In den zehn Jahren seines Bestehens hat sich die OFW zu einem der wichtigsten Mode-Events für norwegische Designer entwickelt. Doch in den letzten Jahren hat die Fashion Week laufend Kritik einstecken müssen, auch weil die Organisation es nicht geschafft hat, genügend Aufmerksamkeit zu erregen und ausreichend neue interessante Designer und Marken zu präsentieren”. OFW ist eher eine Freakshow oder “Oslo Celebrity Week” als eine tatsächliche Fashion Week, schreibt dagbladet.no.

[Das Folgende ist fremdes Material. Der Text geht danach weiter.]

-- pv_equiv track=rewrite | github.com/soyukke/lean-unsolved | scripts/collatz_mod16_eigen_structure.py | build_v2_transition_matrix_sampling
-- ===== SOURCE A (Python) =====
-- from collections import defaultdict
--
-- def v2(n):
--     """2-adic valuation"""
--     if n == 0:
--         return float('inf')
--     k = 0
--     while n % 2 == 0:
--         n //= 2
--         k += 1
--     return k
--
-- def build_v2_transition_matrix_sampling(N, max_v2=8):
--     """
--     大量の奇数 n に対して実際の軌道を追い、v2 遷移を統計的に計算。
--     """
--     v2_pairs = defaultdict(lambda: defaultdict(int))
--     v2_count = defaultdict(int)
--
--     for n in range(1, 2*N, 2):  # 奇数のみ
--         val = 3 * n + 1
--         v_curr = min(v2(val), max_v2)
--         t_n = val >> v2(val)
--         val_next = 3 * t_n + 1
--         v_next = min(v2(val_next), max_v2)
--
--         v2_pairs[v_curr][v_next] += 1
--         v2_count[v_curr] += 1
--
--     return v2_pairs, v2_count
-- ===== SOURCE B (Python) =====
-- from collections import Counter
--
-- def _v2(n):
--     """2-adic valuation of n > 0, recursively."""
--     return 0 if n % 2 else 1 + _v2(n // 2)
--
-- def _transition(n, max_v2):
--     """(capped v2 of 3n+1, capped v2 of 3*T(n)+1) for odd n > 0."""
--     val = 3 * n + 1
--     j = _v2(val)
--     t = val >> j
--     return min(j, max_v2), min(_v2(3 * t + 1), max_v2)
--
-- def build_v2_transition_matrix_sampling(N, max_v2=8):
--     # map first, then group: list of transitions, keys in first-occurrence order,
--     # inner tallies per key via Counter over the key's subsequence
--     ps = [_transition(n, max_v2) for n in range(1, 2 * N, 2)]
--     keys = list(dict.fromkeys(vc for vc, _ in ps))
--     v2_pairs = {k: Counter(vn for vc, vn in ps if vc == k) for k in keys}
--     v2_count = {k: len([1 for vc, _ in ps if vc == k]) for k in keys}
--     return v2_pairs, v2_count
-- ===== Notes on version B (the rewrite author's own statement) =====
-- stated objective: alternative
-- what changed: A streams the odd numbers once, incrementing nested defaultdict counters in place; B first maps each odd n to its (v_curr, v_next) transition pair, then builds the result by group-by: first-occurrence key list via dict.fromkeys, a Counter per key's subsequence, and group sizes for the counts.
import Mathlib
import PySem

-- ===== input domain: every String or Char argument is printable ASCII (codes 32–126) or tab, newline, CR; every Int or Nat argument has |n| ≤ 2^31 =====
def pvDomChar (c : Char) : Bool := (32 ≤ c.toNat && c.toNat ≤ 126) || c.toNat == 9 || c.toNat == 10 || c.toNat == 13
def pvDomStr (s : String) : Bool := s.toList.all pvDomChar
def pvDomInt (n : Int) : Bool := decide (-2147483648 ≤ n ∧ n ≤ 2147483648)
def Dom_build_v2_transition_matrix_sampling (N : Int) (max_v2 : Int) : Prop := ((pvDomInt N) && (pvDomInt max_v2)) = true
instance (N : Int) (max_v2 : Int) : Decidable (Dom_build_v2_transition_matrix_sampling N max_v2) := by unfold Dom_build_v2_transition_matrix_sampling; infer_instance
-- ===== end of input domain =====

-- B replaces A's streaming nested-defaultdict counters by a map-then-group-by decomposition
-- (list of transitions, then first-occurrence keys, Counter per group); objective: alternative, same cost.

-- ===== PORT A =====
-- A's v2 while-loop (`while n % 2 == 0: n //= 2; k += 1`) as recursion; at n = 0 Python
-- returns float('inf'), which is unreachable here (v2 is only applied to 3*m+1 with m ≥ 1),
-- so the n = 0 branch returns 0.
def pyV2 (n : Int) : Int :=
  if _h0 : n = 0 then 0
  else if _h : PySem.Int.mod n 2 = 0 then 1 + pyV2 (PySem.Int.floordiv n 2)
  else 0
termination_by n.natAbs
decreasing_by
  rw [PySem.Int.floordiv_eq_ediv_of_pos (by omega : (0:Int) < 2)]
  rw [PySem.Int.mod_eq_emod_of_pos (by omega : (0:Int) < 2)] at _h
  omega

def build_v2_transition_matrix_sampling (N : Int) (max_v2 : Int) : (List (Int × List (Int × Int))) × (List (Int × Int)) :=
  let st := (PySem.List.pyRange 1 (2*N) 2).foldl (fun st n =>
      let val := 3*n + 1
      let v_curr := min (pyV2 val) max_v2
      let t_n := val >>> (pyV2 val).toNat   -- val >> v2(val); shift count = pyV2 val ≥ 0
      let val_next := 3*t_n + 1
      let v_next := min (pyV2 val_next) max_v2
      (st.1.modify v_curr PySem.Dict.empty (fun inner => inner.modify v_next 0 (· + 1)),
       st.2.modify v_curr 0 (· + 1)))
    ((PySem.Dict.empty : PySem.Dict Int (PySem.Dict Int Int)), (PySem.Dict.empty : PySem.Dict Int Int))
  (st.1.items.map (fun kv => (kv.1, kv.2.items)), st.2.items)

-- ===== PORT B =====
-- B's recursive v2: `return 0 if n % 2 else 1 + _v2(n // 2)`; the n = 0 branch is a totality
-- guard (in Python the recursion is only ever applied to n > 0).
def altV2 (n : Int) : Int :=
  if PySem.Int.mod n 2 ≠ 0 then 0
  else if _h0 : n = 0 then 0
  else 1 + altV2 (PySem.Int.floordiv n 2)
termination_by n.natAbs
decreasing_by
  rename_i h
  rw [PySem.Int.floordiv_eq_ediv_of_pos (by omega : (0:Int) < 2)]
  rw [PySem.Int.mod_eq_emod_of_pos (by omega : (0:Int) < 2)] at h
  simp at h
  omega

def altTransition (max_v2 : Int) (n : Int) : Int × Int :=
  let val := 3*n + 1
  let j := altV2 val
  let t := val >>> j.toNat
  (min j max_v2, min (altV2 (3*t + 1)) max_v2)

def build_v2_transition_matrix_sampling_alt (N : Int) (max_v2 : Int) : (List (Int × List (Int × Int))) × (List (Int × Int)) :=
  let ps := (PySem.List.pyRange 1 (2*N) 2).map (altTransition max_v2)
  let keys := PySem.List.dedup (ps.map (·.1))
  (keys.map (fun k => (k, (PySem.Dict.counter ((ps.filter (fun p => p.1 == k)).map (·.2))).items)),
   keys.map (fun k => (k, (((ps.filter (fun p => p.1 == k)).map (fun _ => (1:Int))).length : Int))))

-- ===== PRECONDITION & SPEC =====
def Spec_build_v2_transition_matrix_sampling (N : Int) (max_v2 : Int) (out : (List (Int × List (Int × Int))) × (List (Int × Int))) : Prop := out = build_v2_transition_matrix_sampling_alt N max_v2
instance (N : Int) (max_v2 : Int) (out : (List (Int × List (Int × Int))) × (List (Int × Int))) : Decidable (Spec_build_v2_transition_matrix_sampling N max_v2 out) := by unfold Spec_build_v2_transition_matrix_sampling; infer_instance

-- ===== CLAIM (what is proved, stated in full; the proofs are below) =====
def Claim_equal_build_v2_transition_matrix_sampling : Prop := ∀ (N : Int) (max_v2 : Int), Dom_build_v2_transition_matrix_sampling N max_v2 → Spec_build_v2_transition_matrix_sampling N max_v2 (build_v2_transition_matrix_sampling N max_v2)

-- ===== LEMMAS AND PROOFS =====

-- the two v2 helpers compute the same value on every Int
theorem pyV2_eq_altV2 (n : Int) : pyV2 n = altV2 n := by
  rw [pyV2, altV2]
  split_ifs with h0 h1 h1 <;> try rfl
  · exact absurd h0 (by simp_all)
  · rw [pyV2_eq_altV2]
termination_by n.natAbs
decreasing_by
  rw [PySem.Int.floordiv_eq_ediv_of_pos (by omega : (0:Int) < 2)]
  rw [PySem.Int.mod_eq_emod_of_pos (by omega : (0:Int) < 2)] at h1
  simp at h1
  omega

-- a fold over l whose two state components evolve independently through f is the pair of folds over l.map f
theorem foldl_split_map {α β γ κ : Type} (l : List α) (f : α → κ) (g1 : β → κ → β) (g2 : γ → κ → γ)
    (b : β) (c : γ) :
    l.foldl (fun st a => (g1 st.1 (f a), g2 st.2 (f a))) (b, c) = ((l.map f).foldl g1 b, (l.map f).foldl g2 c) := by
  induction l generalizing b c with
  | nil => rfl
  | cons x xs ih => simpa using ih (g1 b (f x)) (g2 c (f x))

-- per-key group counter for the first component
def grp (ps : List (Int × Int)) (k : Int) : PySem.Dict Int Int :=
  PySem.Dict.counter ((ps.filter (fun p => p.1 == k)).map (·.2))

-- A's nested-counter fold, characterised as B's group-by, proved by snoc induction
-- one snoc step of the group counter
theorem grp_append_singleton (qs : List (Int × Int)) (p : Int × Int) (k : Int) :
    grp (qs ++ [p]) k = if p.1 = k then (grp qs k).modify p.2 0 (· + 1) else grp qs k := by
  by_cases h : p.1 = k
  · simp [grp, List.filter_append, h, PySem.Dict.counter_append_singleton]
  · simp [grp, List.filter_append, h]

theorem fold_pairs_eq (ps : List (Int × Int)) :
    ps.foldl (fun d p => d.modify p.1 PySem.Dict.empty (fun inner => inner.modify p.2 0 (· + 1)))
      (PySem.Dict.empty : PySem.Dict Int (PySem.Dict Int Int))
    = PySem.Dict.mk ((PySem.List.dedup (ps.map (·.1))).map (fun k => (k, grp ps k))) := by
  induction ps using List.reverseRecOn with
  | nil => rfl
  | append_singleton qs p ih =>
    rw [List.foldl_append, ih, List.foldl_cons, List.foldl_nil]
    have hm : ∀ (d : PySem.Dict Int (PySem.Dict Int Int)) k f,
        d.modify k PySem.Dict.empty f = d.insert k (f (d.getD k PySem.Dict.empty)) := fun _ _ _ => rfl
    rw [hm]
    have hkeys : (PySem.Dict.mk ((PySem.List.dedup (qs.map (·.1))).map (fun k => (k, grp qs k)))).keys
        = PySem.List.dedup (qs.map (·.1)) := by
      show List.map _ _ = _
      rw [List.map_map]
      exact (List.map_congr_left (fun a _ => rfl)).trans (List.map_id _)
    have hnd : (PySem.Dict.mk ((PySem.List.dedup (qs.map (·.1))).map (fun k => (k, grp qs k)))).keys.Nodup := by
      rw [hkeys]; exact PySem.List.nodup_dedup _
    apply PySem.Dict.ext
    by_cases hk : p.1 ∈ qs.map (·.1)
    · have hmem : p.1 ∈ PySem.List.dedup (qs.map (·.1)) := by
        simpa [PySem.List.mem_dedup] using hk
      have hcont : (PySem.Dict.mk ((PySem.List.dedup (qs.map (·.1))).map (fun k => (k, grp qs k)))).contains p.1 = true := by
        rw [PySem.Dict.contains_iff_mem_keys, hkeys]; exact hmem
      have hmemi : ((p.1, grp qs p.1) : Int × PySem.Dict Int Int)
          ∈ (PySem.List.dedup (qs.map (·.1))).map (fun k => (k, grp qs k)) :=
        List.mem_map_of_mem hmem
      have hget : (PySem.Dict.mk ((PySem.List.dedup (qs.map (·.1))).map (fun k => (k, grp qs k)))).getD p.1 PySem.Dict.empty
          = grp qs p.1 :=
        PySem.Dict.getD_of_mem_items _ hmemi hnd _
      rw [hget, PySem.Dict.items_insert_of_contains _ _ hcont]
      have hded : PySem.List.dedup ((qs ++ [p]).map (·.1)) = PySem.List.dedup (qs.map (·.1)) := by
        rw [List.map_append, List.map_singleton, PySem.List.dedup_eq_ofList,
          PySem.Set.ofList_append_singleton, PySem.Set.add_of_mem (by simpa [PySem.Set.mem_ofList] using hk),
          ← PySem.List.dedup_eq_ofList]
      rw [hded]
      show (List.map _ _).map _ = _
      rw [List.map_map]
      refine List.map_congr_left (fun k hkmem => ?_)
      by_cases hpk : p.1 = k
      · subst hpk
        simp [grp_append_singleton]
      · have : ¬ ((k, grp qs k).1 == p.1) := by simp [Ne.symm hpk]
        simp only [Function.comp]
        rw [if_neg this, grp_append_singleton, if_neg hpk]
    · have hmem : p.1 ∉ PySem.List.dedup (qs.map (·.1)) := by
        simpa [PySem.List.mem_dedup] using hk
      have hcont : (PySem.Dict.mk ((PySem.List.dedup (qs.map (·.1))).map (fun k => (k, grp qs k)))).contains p.1 = false := by
        rw [← Bool.not_eq_true, PySem.Dict.contains_iff_mem_keys, hkeys]; exact hmem
      have hget : (PySem.Dict.mk ((PySem.List.dedup (qs.map (·.1))).map (fun k => (k, grp qs k)))).getD p.1 PySem.Dict.empty
          = PySem.Dict.empty := PySem.Dict.getD_of_not_contains _ _ hcont
      rw [hget, PySem.Dict.items_insert_of_not_contains _ _ hcont]
      have hded : PySem.List.dedup ((qs ++ [p]).map (·.1)) = PySem.List.dedup (qs.map (·.1)) ++ [p.1] := by
        rw [List.map_append, List.map_singleton, PySem.List.dedup_eq_ofList,
          PySem.Set.ofList_append_singleton, PySem.Set.add_of_not_mem (by simpa [PySem.Set.mem_ofList] using hk),
          ← PySem.List.dedup_eq_ofList]
      rw [hded, List.map_append, List.map_singleton]
      show _ = List.map _ _ ++ _
      have hfilq : qs.filter (fun q => q.1 == p.1) = [] := by
        rw [List.filter_eq_nil_iff]
        intro q hq
        simp only [beq_iff_eq]
        exact fun h => hk (h ▸ List.mem_map_of_mem hq)
      congr 1
      · refine List.map_congr_left (fun k hkmem => ?_)
        have hpk : p.1 ≠ k := fun h => hmem (h ▸ hkmem)
        rw [grp_append_singleton, if_neg hpk]
      · rw [grp_append_singleton, if_pos rfl]
        simp [grp, hfilq]
        rfl

theorem fold_counts_eq (ps : List (Int × Int)) :
    (ps.foldl (fun d p => d.modify p.1 0 (· + 1)) (PySem.Dict.empty : PySem.Dict Int Int)).items
    = (PySem.List.dedup (ps.map (·.1))).map
        (fun k => (k, (((ps.filter (fun p => p.1 == k)).map (fun _ => (1:Int))).length : Int))) := by
  have h1 : ps.foldl (fun d p => d.modify p.1 0 (· + 1)) (PySem.Dict.empty : PySem.Dict Int Int)
      = PySem.Dict.counter (ps.map (·.1)) := by
    rw [PySem.Dict.counter_eq_foldl, List.foldl_map]
  rw [h1, PySem.Dict.items_counter, ← PySem.List.dedup_eq_ofList]
  refine List.map_congr_left (fun k hkmem => ?_)
  congr 1
  rw [List.length_map]
  congr 1
  rw [List.count_eq_length_filter, List.filter_map, List.length_map]
  rfl

-- ===== VERDICT (by name: the statement is the Claim_ definition above) =====
theorem build_v2_transition_matrix_sampling_spec : Claim_equal_build_v2_transition_matrix_sampling := by
  intro N m _
  unfold Spec_build_v2_transition_matrix_sampling
  unfold build_v2_transition_matrix_sampling build_v2_transition_matrix_sampling_alt
  have hstep : (fun (st : PySem.Dict Int (PySem.Dict Int Int) × PySem.Dict Int Int) n =>
      ((st.1.modify (min (pyV2 (3*n+1)) m) PySem.Dict.empty
          (fun inner => inner.modify (min (pyV2 (3*((3*n+1) >>> (pyV2 (3*n+1)).toNat)+1)) m) 0 (· + 1))),
        st.2.modify (min (pyV2 (3*n+1)) m) 0 (· + 1)))
      = (fun st n =>
        ((st.1.modify (altTransition m n).1 PySem.Dict.empty
            (fun inner => inner.modify (altTransition m n).2 0 (· + 1))),
          st.2.modify (altTransition m n).1 0 (· + 1))) := by
    funext st n
    simp [altTransition, pyV2_eq_altV2]
  simp only []
  rw [hstep]
  rw [foldl_split_map (PySem.List.pyRange 1 (2*N) 2) (altTransition m)
    (fun (d : PySem.Dict Int (PySem.Dict Int Int)) (p : Int × Int) =>
      d.modify p.1 PySem.Dict.empty (fun inner => inner.modify p.2 0 (· + 1)))
    (fun (d : PySem.Dict Int Int) (p : Int × Int) => d.modify p.1 0 (· + 1))]
  rw [fold_pairs_eq, fold_counts_eq]
  simp [grp, Function.comp]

Ob es den Organisatoren bisher gelungen ist sich neu zu strukturieren, ist noch nicht wirklich bekannt. Sogar die Website ist nicht verfügbar, genauso wenig wie ein neuer Termin. Einen Termin für den August 2014 gibt es  nicht und wird es wohl auch nicht geben. Doch wer weiß, vielleicht taucht die OFW im kommenden Jahr wieder aus Ihrer Versenkung auf.